*** Supplied entries ***

def solution (user_id : List String) (banned_id : List String) : Int :=
  let table := banned_id.foldl (fun tbl b =>
    let tbl := if (match tbl.get? b with | none => true | some l => l.isEmpty) then
        tbl.insert b ([] : List String) else tbl
    user_id.foldl (fun tbl u =>
      if PySem.Str.len u ≠ PySem.Str.len b then tbl
      else if (tbl.getD b []).contains u then tbl
      else if pvCheckA u b then tbl.modify b [] (fun l => l ++ [u])
      else tbl) tbl) PySem.Dict.empty
  (pvDfsA table (banned_id.length : Int) banned_id PySem.Set.empty []).1

-- ===== PORT B =====
def pvMatchesB (u b : String) : Bool :=
  PySem.Str.len u == PySem.Str.len b &&
    (b.toList.zip u.toList).all (fun p => p.1 == '*' || p.1 == p.2)

def solution_alt (user_id : List String) (banned_id : List String) : Int :=
  let table := banned_id.foldl (fun tbl b =>
    if tbl.contains b then tbl
    else tbl.insert b (PySem.List.dedup (user_id.filter (fun u => pvMatchesB u b))))
    PySem.Dict.empty
  let tuples := banned_id.foldl (fun ts b =>
    ts.flatMap (fun t => (table.getD b []).flatMap
      (fun u => if t.contains u then [] else [t ++ [u]]))) [[]]
  -- Python's 'distinct' is a set of frozensets: ported by hand, step for step — membership is
  -- frozenset equality (Set.equal), exact because only the final size is used (order-independent).
  let distinct := tuples.foldl (fun ds t =>
    let fs := PySem.Set.ofList t
    if ds.any (fun s => PySem.Set.equal fs s) then ds else ds ++ [fs])
    ([] : List (PySem.Set String))
  (distinct.length : Int)
-- pv_equiv track=rewrite | github.com/KermitPurple96/custom-payloads | sql/charunicodeencode.py | unicode_encode
-- ===== SOURCE A (Python) =====
-- import string
--
-- def unicode_encode(payload):
--     retVal = payload
--
--     if payload:
--         retVal = ""
--         i = 0
--
--         while i < len(payload):
--             if payload[i] == '%' and (i < len(payload) - 2) and payload[i + 1:i + 2] in string.hexdigits and payload[i + 2:i + 3] in string.hexdigits:
--                 retVal += "%%u00%s" % payload[i + 1:i + 3]
--                 i += 3
--             else:
--                 retVal += '%%u%.4X' % ord(payload[i])
--                 i += 1
--
--     return retVal
-- ===== SOURCE B (Python) =====
-- import re
--
-- _TOKEN = re.compile(r'%[0-9a-fA-F]{2}|.', re.DOTALL)
--
-- def _repl(m):
--     tok = m.group(0)
--     if len(tok) == 3:
--         return '%u00' + tok[1:3]
--     return '%%u%.4X' % ord(tok)
--
-- def unicode_encode(payload):
--     if not payload:
--         return payload
--     return _TOKEN.sub(_repl, payload)
-- ===== Notes on version B (the rewrite author's own statement) =====
-- stated objective: idiomatic
-- what changed: Replaced the manual index-stepping while-loop that builds the result with repeated string += by a single regex substitution (token pattern '%[0-9a-fA-F]{2}|.' with a replacement callback in re.sub).
import Mathlib
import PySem

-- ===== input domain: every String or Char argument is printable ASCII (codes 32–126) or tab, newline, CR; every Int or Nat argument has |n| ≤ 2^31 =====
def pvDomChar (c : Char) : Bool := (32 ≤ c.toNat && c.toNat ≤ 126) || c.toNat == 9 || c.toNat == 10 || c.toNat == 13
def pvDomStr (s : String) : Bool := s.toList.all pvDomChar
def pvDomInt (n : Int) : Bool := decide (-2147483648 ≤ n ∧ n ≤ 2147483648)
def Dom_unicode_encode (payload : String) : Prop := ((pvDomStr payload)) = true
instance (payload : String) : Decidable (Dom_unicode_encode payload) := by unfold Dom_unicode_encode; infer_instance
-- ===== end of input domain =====

-- B replaces A's manual index-stepping while-loop with regex-style tokenization (in Python, one
-- re.sub; here, structural recursion on the character list); same return value, proved on Dom.

-- shared helper: '%.4X' of a code point (4 uppercase hex digits; codes on Dom are ≤ 126)
def ue_hexDig (n : Nat) : Char := "0123456789ABCDEF".toList.getD n ' '
def ue_hex4 (n : Nat) : String :=
  String.ofList [ue_hexDig (n / 4096 % 16), ue_hexDig (n / 256 % 16), ue_hexDig (n / 16 % 16), ue_hexDig (n % 16)]
-- ===== PORT A =====
-- string.hexdigits
def ue_hexdigits : List Char :=
  ['0','1','2','3','4','5','6','7','8','9','a','b','c','d','e','f','A','B','C','D','E','F']
-- Python's substring test `sub in string.hexdigits` for the slices A builds (length 0 or 1:
-- '' is a substring of everything; a 1-char string is a substring iff its char occurs)
def ue_inHexdigits (sub : List Char) : Bool :=
  sub == [] || (sub.length == 1 && ue_hexdigits.contains (sub.getD 0 ' '))
-- the while-loop: i steps by 3 past a recognised %XX escape, else by 1
def ue_loopA (cs : List Char) (i : Nat) (retVal : String) : String :=
  if h : i < cs.length then
    if (cs.getD i ' ' == '%') && decide (i < cs.length - 2)
        && ue_inHexdigits ((cs.drop (i + 1)).take 1)
        && ue_inHexdigits ((cs.drop (i + 2)).take 1) then
      ue_loopA cs (i + 3) (retVal ++ "%u00" ++ String.ofList ((cs.drop (i + 1)).take 2))
    else
      ue_loopA cs (i + 1) (retVal ++ "%u" ++ ue_hex4 (cs.getD i ' ').toNat)
  else retVal
termination_by cs.length - i
def unicode_encode (payload : String) : String :=
  if payload == "" then payload else ue_loopA payload.toList 0 ""

-- ===== PORT B =====
-- the regex character class [0-9a-fA-F]
def ue_isHex (c : Char) : Bool :=
  ('0' ≤ c && c ≤ '9') || ('a' ≤ c && c ≤ 'f') || ('A' ≤ c && c ≤ 'F')
-- the tokenization '%[0-9a-fA-F]{2}|.' (DOTALL) with the substitution callback
def ue_encB : List Char → String
  | [] => ""
  | '%' :: h1 :: h2 :: rest =>
      if ue_isHex h1 && ue_isHex h2 then
        "%u00" ++ String.ofList [h1, h2] ++ ue_encB rest
      else
        "%u" ++ ue_hex4 '%'.toNat ++ ue_encB (h1 :: h2 :: rest)
  | c :: rest => "%u" ++ ue_hex4 c.toNat ++ ue_encB rest


def unicode_encode_alt (payload : String) : String :=
  if payload == "" then payload else ue_encB payload.toList

-- ===== PRECONDITION & SPEC =====
def Spec_unicode_encode (payload : String) (out : String) : Prop := out = unicode_encode_alt payload
instance (payload : String) (out : String) : Decidable (Spec_unicode_encode payload out) := by unfold Spec_unicode_encode; infer_instance

-- ===== CLAIM (what is proved, stated in full; the proofs are below) =====
def Claim_equal_unicode_encode : Prop := ∀ (payload : String), Dom_unicode_encode payload → Spec_unicode_encode payload (unicode_encode payload)

-- ===== LEMMAS AND PROOFS =====

theorem ue_char_eq_iff_toNat (c d : Char) : c = d ↔ c.toNat = d.toNat :=
  ⟨fun h => h ▸ rfl, fun h => Char.ext (UInt32.toNat_inj.mp h)⟩

theorem ue_char_le_iff_toNat (c d : Char) : c ≤ d ↔ c.toNat ≤ d.toNat := by
  rw [Char.le_def]; exact UInt32.le_iff_toNat_le

theorem ue_hex_equiv (c : Char) : c ∈ ue_hexdigits ↔ ue_isHex c = true := by
  simp only [ue_hexdigits, ue_isHex, List.mem_cons, List.not_mem_nil, or_false,
    Bool.or_eq_true, Bool.and_eq_true, decide_eq_true_eq,
    ue_char_eq_iff_toNat, ue_char_le_iff_toNat, show ('0'.toNat = 48) from rfl, show ('1'.toNat = 49) from rfl, show ('2'.toNat = 50) from rfl, show ('3'.toNat = 51) from rfl, show ('4'.toNat = 52) from rfl, show ('5'.toNat = 53) from rfl, show ('6'.toNat = 54) from rfl, show ('7'.toNat = 55) from rfl, show ('8'.toNat = 56) from rfl, show ('9'.toNat = 57) from rfl, show ('a'.toNat = 97) from rfl, show ('b'.toNat = 98) from rfl, show ('c'.toNat = 99) from rfl, show ('d'.toNat = 100) from rfl, show ('e'.toNat = 101) from rfl, show ('f'.toNat = 102) from rfl, show ('A'.toNat = 65) from rfl, show ('B'.toNat = 66) from rfl, show ('C'.toNat = 67) from rfl, show ('D'.toNat = 68) from rfl, show ('E'.toNat = 69) from rfl, show ('F'.toNat = 70) from rfl]
  omega

theorem ue_encB_not_pct (c : Char) (rest : List Char) (hc : c ≠ '%') :
    ue_encB (c :: rest) = "%u" ++ ue_hex4 c.toNat ++ ue_encB rest := by
  rw [ue_encB.eq_def]
  split
  · rename_i x heq; simp at heq
  · rename_i x h1 h2 r heq
    exact absurd (List.cons.inj heq).1 hc
  · rename_i x1 c' r' hno heq
    obtain ⟨e1, e2⟩ := List.cons.inj heq
    rw [e1, e2]

theorem ue_encB_short (c : Char) (rest : List Char) (h : rest.length <= 1) :
    ue_encB (c :: rest) = "%u" ++ ue_hex4 c.toNat ++ ue_encB rest := by
  match rest, h with
  | [], _ => simp [ue_encB]
  | [a], _ => simp [ue_encB]

theorem ue_encB_pct_hex (h1 h2 : Char) (rest : List Char) (hh : (ue_isHex h1 && ue_isHex h2) = true) :
    ue_encB ('%' :: h1 :: h2 :: rest) = "%u00" ++ String.ofList [h1, h2] ++ ue_encB rest := by
  simp only [ue_encB]; rw [if_pos hh]

theorem ue_encB_pct_nohex (h1 h2 : Char) (rest : List Char) (hh : ¬(ue_isHex h1 && ue_isHex h2) = true) :
    ue_encB ('%' :: h1 :: h2 :: rest) = "%u" ++ ue_hex4 '%'.toNat ++ ue_encB (h1 :: h2 :: rest) := by
  simp only [ue_encB]; rw [if_neg hh]

theorem ue_loopA_eq (cs : List Char) (i : Nat) (acc : String) :
    ue_loopA cs i acc = acc ++ ue_encB (cs.drop i) := by
  fun_induction ue_loopA cs i acc with
  | case1 i acc hlt hcond ih =>
    rw [ih]
    simp only [Bool.and_eq_true, beq_iff_eq, decide_eq_true_eq] at hcond
    obtain ⟨⟨⟨hpc, hlt2⟩, hx1⟩, hx2⟩ := hcond
    have hlen : i + 2 < cs.length := by omega
    have d0 : cs.drop i = cs[i] :: cs.drop (i + 1) := List.drop_eq_getElem_cons hlt
    have d1 : cs.drop (i + 1) = cs[i + 1] :: cs.drop (i + 2) := List.drop_eq_getElem_cons (by omega)
    have d2 : cs.drop (i + 2) = cs[i + 2] :: cs.drop (i + 3) := List.drop_eq_getElem_cons hlen
    rw [List.getD_eq_getElem cs ' ' hlt] at hpc
    have hx1' : ue_isHex cs[i + 1] = true := by
      have h := hx1
      simp only [d1, List.take_succ_cons, List.take_zero] at h
      simpa [ue_inHexdigits, ue_hex_equiv] using h
    have hx2' : ue_isHex cs[i + 2] = true := by
      have h := hx2
      simp only [d2, List.take_succ_cons, List.take_zero] at h
      simpa [ue_inHexdigits, ue_hex_equiv] using h
    rw [d0, hpc, d1, d2, ue_encB_pct_hex _ _ _ (by rw [hx1', hx2']; rfl)]
    simp only [List.take_succ_cons, List.take_zero, String.append_assoc]
  | case2 i acc hlt hcond ih =>
    rw [ih]
    have d0 : cs.drop i = cs[i] :: cs.drop (i + 1) := List.drop_eq_getElem_cons hlt
    rw [List.getD_eq_getElem cs ' ' hlt, d0]
    by_cases hpc : cs[i] = '%'
    · by_cases hlen : i + 2 < cs.length
      · have d1 : cs.drop (i + 1) = cs[i + 1] :: cs.drop (i + 2) := List.drop_eq_getElem_cons (by omega)
        have d2 : cs.drop (i + 2) = cs[i + 2] :: cs.drop (i + 3) := List.drop_eq_getElem_cons hlen
        have hnh : ¬(ue_isHex cs[i + 1] && ue_isHex cs[i + 2]) = true := by
          intro hx
          rw [Bool.and_eq_true] at hx
          apply hcond
          simp only [Bool.and_eq_true, beq_iff_eq, decide_eq_true_eq]
          refine ⟨⟨⟨by rw [List.getD_eq_getElem cs ' ' hlt]; exact hpc, by omega⟩, ?_⟩, ?_⟩
          · simp only [d1, List.take_succ_cons, List.take_zero]
            simp [ue_inHexdigits, ue_hex_equiv, hx.1]
          · simp only [d2, List.take_succ_cons, List.take_zero]
            simp [ue_inHexdigits, ue_hex_equiv, hx.2]
        rw [hpc, d1, d2, ue_encB_pct_nohex _ _ _ hnh]
        simp only [String.append_assoc]
      · have hshort : (cs.drop (i + 1)).length <= 1 := by simp [List.length_drop]; omega
        rw [ue_encB_short _ _ hshort]
        simp only [String.append_assoc, hpc]
    · rw [ue_encB_not_pct _ _ hpc]
      simp only [String.append_assoc]
  | case3 i acc h =>
    simp [List.drop_of_length_le (Nat.le_of_not_lt h), ue_encB]

-- ===== VERDICT (by name: the statement is the Claim_ definition above) =====
theorem unicode_encode_spec : Claim_equal_unicode_encode := by
  intro payload _
  unfold Spec_unicode_encode unicode_encode unicode_encode_alt
  split
  · rfl
  · simpa using ue_loopA_eq payload.toList 0 ""
-- pv_equiv track=rewrite | github.com/filip-porebski/adventofcode-2025 | Day8/main.py | _component_sizes_after_k_edges
-- ===== SOURCE A (Python) =====
-- from typing import List
--
-- def _sorted_edges(points: List[tuple[int, int, int]]) -> List[tuple[int, int, int]]:
--     edges: List[tuple[int, int, int]] = []
--     for i, (x1, y1, z1) in enumerate(points):
--         for j in range(i + 1, len(points)):
--             x2, y2, z2 = points[j]
--             dist_sq = (x1 - x2) ** 2 + (y1 - y2) ** 2 + (z1 - z2) ** 2
--             edges.append((dist_sq, i, j))
--     edges.sort(key=lambda e: e[0])
--     return edges
--
-- def _component_sizes_after_k_edges(points: List[tuple[int, int, int]], k: int) -> List[int]:
--     """
--     Connect the k closest pairs (by Euclidean distance) and return component sizes.
--     """
--     n = len(points)
--     edges = _sorted_edges(points)
--
--     parents = list(range(n))
--     sizes = [1] * n
--
--     def find(a: int) -> int:
--         while parents[a] != a:
--             parents[a] = parents[parents[a]]
--             a = parents[a]
--         return a
--
--     def union(a: int, b: int) -> None:
--         ra, rb = find(a), find(b)
--         if ra == rb:
--             return
--         if sizes[ra] < sizes[rb]:
--             ra, rb = rb, ra
--         parents[rb] = ra
--         sizes[ra] += sizes[rb]
--
--     for _, a, b in edges[:k]:
--         union(a, b)
--
--     comp_sizes: List[int] = []
--     for idx in range(n):
--         root = find(idx)
--         if root == idx:
--             comp_sizes.append(sizes[root])
--
--     comp_sizes.sort(reverse=True)
--     return comp_sizes
-- ===== SOURCE B (Python) =====
-- from typing import List
--
--
-- def _component_sizes_after_k_edges(points: List[tuple[int, int, int]], k: int) -> List[int]:
--     """
--     Connect the k closest pairs (by Euclidean distance) and return component sizes.
--
--     Same edge list and stable sort as the original; components are tracked with a
--     flat label array (merge = relabel) instead of a union-find forest, and the
--     sizes are read off with a counting dict at the end.
--     """
--     n = len(points)
--     edges = [((points[i][0] - points[j][0]) ** 2
--               + (points[i][1] - points[j][1]) ** 2
--               + (points[i][2] - points[j][2]) ** 2, i, j)
--              for i in range(n) for j in range(i + 1, n)]
--     edges.sort(key=lambda e: e[0])
--
--     comp = list(range(n))
--     for _, a, b in edges[:k]:
--         la, lb = comp[a], comp[b]
--         if la != lb:
--             comp = [la if c == lb else c for c in comp]
--
--     counts: dict = {}
--     for c in comp:
--         counts[c] = counts.get(c, 0) + 1
--     return sorted(counts.values(), reverse=True)
-- ===== Notes on version B (the rewrite author's own statement) =====
-- stated objective: simpler
-- what changed: Union-find with path compression and union by size is replaced by a flat component-label array (merging two components = one relabelling pass) and the final sizes are read off with a counting dict instead of walking roots.
import Mathlib
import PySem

*** End of Supplied entries ***

→ **Work to be completed**: Say only the number of lines of the data above in which the string "counting" occurs.

→ **Reply to the task**: 2